La Corée du Nord a défié à maintes reprises les six résolutions du Conseil de sécurité demandant la fin de ses activités nucléaires et de missiles balistiques et l'imposition de sanctions de plus en plus musclées.

Le plus récent lancement de missile est perçu comme un geste implicite de défiance à l'égard de M. Trump, qui a promis la ligne dure contre la Corée du Nord, mais n'a pas encore dévoilé de stratégie à l'égard d'un pays dont les ambitions nucléaires ont mis dans l'embarras les dirigeants américains depuis des dizaines d'années.

« La Corée du Nord est un gros, gros problème, et nous allons y voir de manière très forte », a dit M. Trump, lors d'une conférence de presse commune, lundi, à Washington, avec le premier ministre Justin Trudeau.

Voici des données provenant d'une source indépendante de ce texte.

-- pv_equiv track=rewrite | github.com/flunka/PRIR | kmp/client/kmp.py | build_patterns
-- ===== SOURCE A (Python) =====
-- def build_patterns(expression):
--   patterns = [""]
--   index = 0
--   while (index < len(expression)):
--     if (expression[index] == "["):
--       index += 1
--       old_patterns = patterns[:]
--       first = True
--       while (expression[index] != "]"):
--         if (index + 1 >= len(expression) or expression[index].isalpha() == False):
--           raise ValueError('Invalid regex!!!')
--         if (first):
--           first = False
--           for i in range(0, len(patterns)):
--             patterns[i] += expression[index]
--         else:
--           for i in range(0, len(old_patterns)):
--             patterns.append(old_patterns[i] + expression[index])
--         index += 1
--       index += 1
--     elif (expression[index] == "\\"):
--       index += 1
--       if (expression[index] == "d"):
--         index += 1
--         old_patterns = patterns[:]
--         for x in range(0, 10):
--           if (x == 0):
--             for i in range(0, len(patterns)):
--               patterns[i] += str(x)
--           else:
--             for i in range(0, len(old_patterns)):
--               patterns.append(old_patterns[i] + str(x))
--     else:
--       for i in range(0, len(patterns)):
--         patterns[i] += expression[index]
--       index += 1
--   for pattern in patterns:
--     yield pattern
-- ===== SOURCE B (Python) =====
-- def build_patterns(expression):
--     """Expand a tiny pattern language -- '[abc]' letter classes, '\\d' for any
--     digit, everything else literal -- into every concrete string it matches.
--
--     Parses the expression once into a list of slots (candidate characters per
--     position), then folds the slots into the full cartesian product.
--     """
--     slots = []
--     i = 0
--     n = len(expression)
--     while i < n:
--         c = expression[i]
--         if c == '[':
--             i += 1
--             chars = []
--             while i < n and expression[i] != ']':
--                 if not expression[i].isalpha():
--                     raise ValueError('Invalid regex!!!')
--                 chars.append(expression[i])
--                 i += 1
--             if i == n:
--                 raise ValueError('Invalid regex!!!')
--             i += 1
--             if chars:
--                 slots.append(chars)
--         elif c == '\\' and i + 1 < n and expression[i + 1] == 'd':
--             slots.append([str(d) for d in range(10)])
--             i += 2
--         elif c == '\\':
--             i += 1  # stray backslash: ignore it
--         else:
--             slots.append([c])
--             i += 1
--     results = ['']
--     for slot in slots:
--         results = [p + s for s in slot for p in results]
--     yield from results
-- ===== Notes on version B (the rewrite author's own statement) =====
-- stated objective: alternative
-- what changed: B replaces A's single-pass in-place pattern mutation (old_patterns copies, first-flag, append loops) with a two-phase design: parse the expression once into a list of candidate-character slots, then fold the slots into the full cartesian product; Pre_ excludes exactly the inputs on which A raises (ValueError on a malformed character class, IndexError on a trailing backslash or bracket).
import Mathlib
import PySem

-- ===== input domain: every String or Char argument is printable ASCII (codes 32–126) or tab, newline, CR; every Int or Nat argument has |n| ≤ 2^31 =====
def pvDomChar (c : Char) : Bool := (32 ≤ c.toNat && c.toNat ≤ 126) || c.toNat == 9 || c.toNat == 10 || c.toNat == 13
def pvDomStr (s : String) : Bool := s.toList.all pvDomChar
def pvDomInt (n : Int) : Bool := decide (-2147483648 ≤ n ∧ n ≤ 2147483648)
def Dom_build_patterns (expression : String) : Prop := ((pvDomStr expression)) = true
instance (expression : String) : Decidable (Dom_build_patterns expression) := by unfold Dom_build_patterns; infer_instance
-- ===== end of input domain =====

-- B re-implements A as a two-phase parse-into-slots + fold-of-products (same cost, clearer
-- decomposition); return values proved equal on Pre_ (the inputs where A raises no exception).

-- ===== PORT A =====
-- A's inner `\d` loop: for x in range(0,10): first digit in place, others appended
def aDigits (old : List String) : List String :=
  (PySem.List.pyRange 0 10 1).foldl
    (fun pats x =>
      if x = 0 then pats.map (fun p => p ++ PySem.Int.toStr x)
      else pats ++ old.map (fun p => p ++ PySem.Int.toStr x)) old

-- A's inner class loop `while expression[index] != "]"` (none = the raise / IndexError)
def aClass (old patterns : List String) (first : Bool) : List Char → Option (List String × List Char)
  | [] => none
  | c :: rest =>
    if c = ']' then some (patterns, rest)
    else if rest = [] ∨ PySem.Chars.isalpha c = false then none
    else if first then aClass old (patterns.map (fun p => p ++ c.toString)) false rest
    else aClass old (patterns ++ old.map (fun p => p ++ c.toString)) false rest

theorem aClass_some_length (old patterns : List String) (first : Bool) (cs : List Char)
    (p : List String) (r : List Char) (h : aClass old patterns first cs = some (p, r)) :
    r.length < cs.length := by
  induction cs generalizing patterns first with
  | nil => simp [aClass] at h
  | cons c rest ih =>
    simp only [aClass] at h
    split_ifs at h with h1 h2 h3
    · cases h; simp
    · exact Nat.lt_trans (ih _ _ h) (by simp)
    · exact Nat.lt_trans (ih _ _ h) (by simp)

-- A's outer `while index < len(expression)` loop (none = the raise / IndexError)
def aLoop (patterns : List String) : List Char → Option (List String)
  | [] => some patterns
  | c :: rest =>
    if c = '[' then
      match h : aClass patterns patterns true rest with
      | none => none
      | some (p, rest') => aLoop p rest'
    else if c = '\\' then
      match rest with
      | [] => none
      | c2 :: rest' =>
        if c2 = 'd' then aLoop (aDigits patterns) rest'
        else aLoop patterns (c2 :: rest')
    else aLoop (patterns.map (fun p => p ++ c.toString)) rest
termination_by cs => cs.length
decreasing_by
  · exact Nat.lt_trans (aClass_some_length _ _ _ _ _ _ h) (by simp)
  · simp
  · simp
  · simp

def build_patterns (expression : String) : List String :=
  (aLoop [""] expression.toList).getD []

-- ===== PORT B =====
def digitSlot : List String := (PySem.List.pyRange 0 10 1).map PySem.Int.toStr

-- B's inner class-scanning while loop, state = collected chars (none = the ValueError)
def bClass (acc : List String) : List Char → Option (List String × List Char)
  | [] => none
  | c :: rest =>
    if c = ']' then some (acc, rest)
    else if PySem.Chars.isalpha c = false then none
    else bClass (acc ++ [c.toString]) rest

theorem bClass_some_length (acc : List String) (cs : List Char)
    (p : List String) (r : List Char) (h : bClass acc cs = some (p, r)) :
    r.length < cs.length := by
  induction cs generalizing acc with
  | nil => simp [bClass] at h
  | cons c rest ih =>
    simp only [bClass] at h
    split_ifs at h with h1 h2
    · cases h; simp
    · exact Nat.lt_trans (ih _ h) (by simp)

-- B's outer while loop, state = list of slots built so far (empty classes add no slot;
-- a stray backslash is skipped)
def bSlotsAcc (slots : List (List String)) : List Char → Option (List (List String))
  | [] => some slots
  | c :: rest =>
    if c = '[' then
      match h : bClass [] rest with
      | none => none
      | some (cs, rest') => bSlotsAcc (slots ++ (if cs = [] then [] else [cs])) rest'
    else if c = '\\' then
      match rest with
      | [] => some slots
      | c2 :: rest' =>
        if c2 = 'd' then bSlotsAcc (slots ++ [digitSlot]) rest'
        else bSlotsAcc slots (c2 :: rest')
    else bSlotsAcc (slots ++ [[c.toString]]) rest
termination_by cs => cs.length
decreasing_by
  · exact Nat.lt_trans (bClass_some_length _ _ _ _ h) (by simp)
  · simp
  · simp
  · simp

def build_patterns_alt (expression : String) : List String :=
  match bSlotsAcc [] expression.toList with
  | none => []
  | some slots =>
    slots.foldl (fun results slot => slot.flatMap (fun s => results.map (· ++ s))) [""]

-- ===== PRECONDITION & SPEC =====
-- Pre_ excludes exactly the inputs on which the Python A raises (ValueError on a
-- non-alphabetic or unterminated character class, IndexError on a trailing '\' or '[').
-- It is a closed-form shape condition: a 4-state character DFA over the input
-- (0 = normal, 1 = inside '[..]', 2 = just after '\', 3 = rejected) must end in state 0.
def preStep (st : Nat) (c : Char) : Nat :=
  if st = 0 then (if c = '[' then 1 else if c = '\\' then 2 else 0)
  else if st = 1 then (if c = ']' then 0 else if PySem.Chars.isalpha c then 1 else 3)
  else if st = 2 then (if c = 'd' then 0 else if c = '[' then 1 else if c = '\\' then 2 else 0)
  else 3

def Pre_build_patterns (expression : String) : Prop := expression.toList.foldl preStep 0 = 0
instance (expression : String) : Decidable (Pre_build_patterns expression) := by
  unfold Pre_build_patterns; infer_instance

def pvWitness_build_patterns : String := "a\\d[bc]"

def Spec_build_patterns (expression : String) (out : List String) : Prop := out = build_patterns_alt expression
instance (expression : String) (out : List String) : Decidable (Spec_build_patterns expression out) := by unfold Spec_build_patterns; infer_instance

-- ===== CLAIM (what is proved, stated in full; the proofs are below) =====
def Claim_equal_build_patterns : Prop := ∀ (expression : String), Dom_build_patterns expression → Pre_build_patterns expression → Spec_build_patterns expression (build_patterns expression)


-- ===== LEMMAS AND PROOFS =====

theorem aClass_stop (old p : List String) (f : Bool) (rest : List Char) :
    aClass old p f (']' :: rest) = some (p, rest) := by simp [aClass]

theorem aClass_none (old p : List String) (f : Bool) (c : Char) (rest : List Char)
    (h1 : c ≠ ']') (h2 : rest = [] ∨ PySem.Chars.isalpha c = false) :
    aClass old p f (c :: rest) = none := by
  simp only [aClass]; rw [if_neg h1, if_pos h2]

theorem aClass_step_true (old p : List String) (c : Char) (rest : List Char)
    (h1 : c ≠ ']') (hr : rest ≠ []) (ha : PySem.Chars.isalpha c = true) :
    aClass old p true (c :: rest)
      = aClass old (p.map (fun x => x ++ c.toString)) false rest := by
  simp [aClass, h1, hr, ha]

theorem aClass_step_false (old p : List String) (c : Char) (rest : List Char)
    (h1 : c ≠ ']') (hr : rest ≠ []) (ha : PySem.Chars.isalpha c = true) :
    aClass old p false (c :: rest)
      = aClass old (p ++ old.map (fun x => x ++ c.toString)) false rest := by
  simp [aClass, h1, hr, ha]

theorem bClass_stop (acc : List String) (rest : List Char) :
    bClass acc (']' :: rest) = some (acc, rest) := by simp [bClass]

theorem bClass_none (acc : List String) (c : Char) (rest : List Char)
    (h1 : c ≠ ']') (ha : PySem.Chars.isalpha c = false) :
    bClass acc (c :: rest) = none := by
  simp only [bClass]; rw [if_neg h1, if_pos ha]

theorem bClass_step (acc : List String) (c : Char) (rest : List Char)
    (h1 : c ≠ ']') (ha : PySem.Chars.isalpha c = true) :
    bClass acc (c :: rest) = bClass (acc ++ [c.toString]) rest := by
  simp [bClass, h1, ha]

theorem bClass_acc (cs : List Char) (acc : List String) :
    bClass acc cs = (bClass [] cs).map (fun pr => (acc ++ pr.1, pr.2)) := by
  induction cs generalizing acc with
  | nil => simp [bClass]
  | cons c rest ih =>
    by_cases h1 : c = ']'
    · subst h1; rw [bClass_stop, bClass_stop]; simp
    · by_cases ha : PySem.Chars.isalpha c = true
      · rw [bClass_step acc c rest h1 ha, bClass_step [] c rest h1 ha,
            ih (acc ++ [c.toString]), ih ([] ++ [c.toString])]
        cases bClass [] rest <;> simp
      · rw [bClass_none acc c rest h1 (by simpa using ha),
            bClass_none [] c rest h1 (by simpa using ha)]
        rfl

theorem classInv (cs : List Char) (old acc : List String) :
    aClass old (acc.flatMap (fun s => old.map (· ++ s))) false cs
    = (bClass acc cs).map (fun pr => (pr.1.flatMap (fun s => old.map (· ++ s)), pr.2)) := by
  induction cs generalizing acc with
  | nil => simp [aClass, bClass]
  | cons c rest ih =>
    by_cases h1 : c = ']'
    · subst h1; rw [aClass_stop, bClass_stop]; rfl
    · by_cases ha : PySem.Chars.isalpha c = true
      · by_cases hr : rest = []
        · subst hr
          rw [aClass_none _ _ _ _ _ h1 (Or.inl rfl), bClass_step _ _ _ h1 ha]
          rfl
        · rw [aClass_step_false _ _ _ _ h1 hr ha, bClass_step _ _ _ h1 ha,
              show acc.flatMap (fun s => old.map (· ++ s)) ++ old.map (fun x => x ++ c.toString)
                = (acc ++ [c.toString]).flatMap (fun s => old.map (· ++ s)) from by simp]
          exact ih (acc ++ [c.toString])
      · rw [aClass_none _ _ _ _ _ h1 (Or.inr (by simpa using ha)),
            bClass_none _ _ _ h1 (by simpa using ha)]
        rfl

L'ambassadrice américaine aux Nations unies, Nikki Haley, a dit plus tard par communiqué : « Nous appelons tous les membres du Conseil de sécurité à utiliser toutes les ressources disponibles pour signifier clairement au régime nord-coréen, et à ses catalyseurs, que ces lancements sont inacceptables. »

« Il est temps de faire rendre des comptes à la Corée du Nord, pas avec nos mots, mais avec nos actions », a-t-elle ajouté.

On ignore encore quel genre d'« actions » a en tête l'administration Trump. L'ambassadeur de l'Ukraine aux Nations unies, Volodymyr Yelchenko, actuel président du Conseil de sécurité, et l'ambassadeur japonais Koro Bessho n'ont pas voulu commenter sur de possibles « mesures supplémentaires importantes. »

Le missile Pukguksong-2 aurait franchi environ 500 kilomètres avant de tomber dans l'océan, en eaux internationales.

Le nouveau missile utiliserait du carburant solide, ce qui pourrait lui permettre de parcourir de plus grandes distances et le rendrait plus difficile à détecter avant son lancement.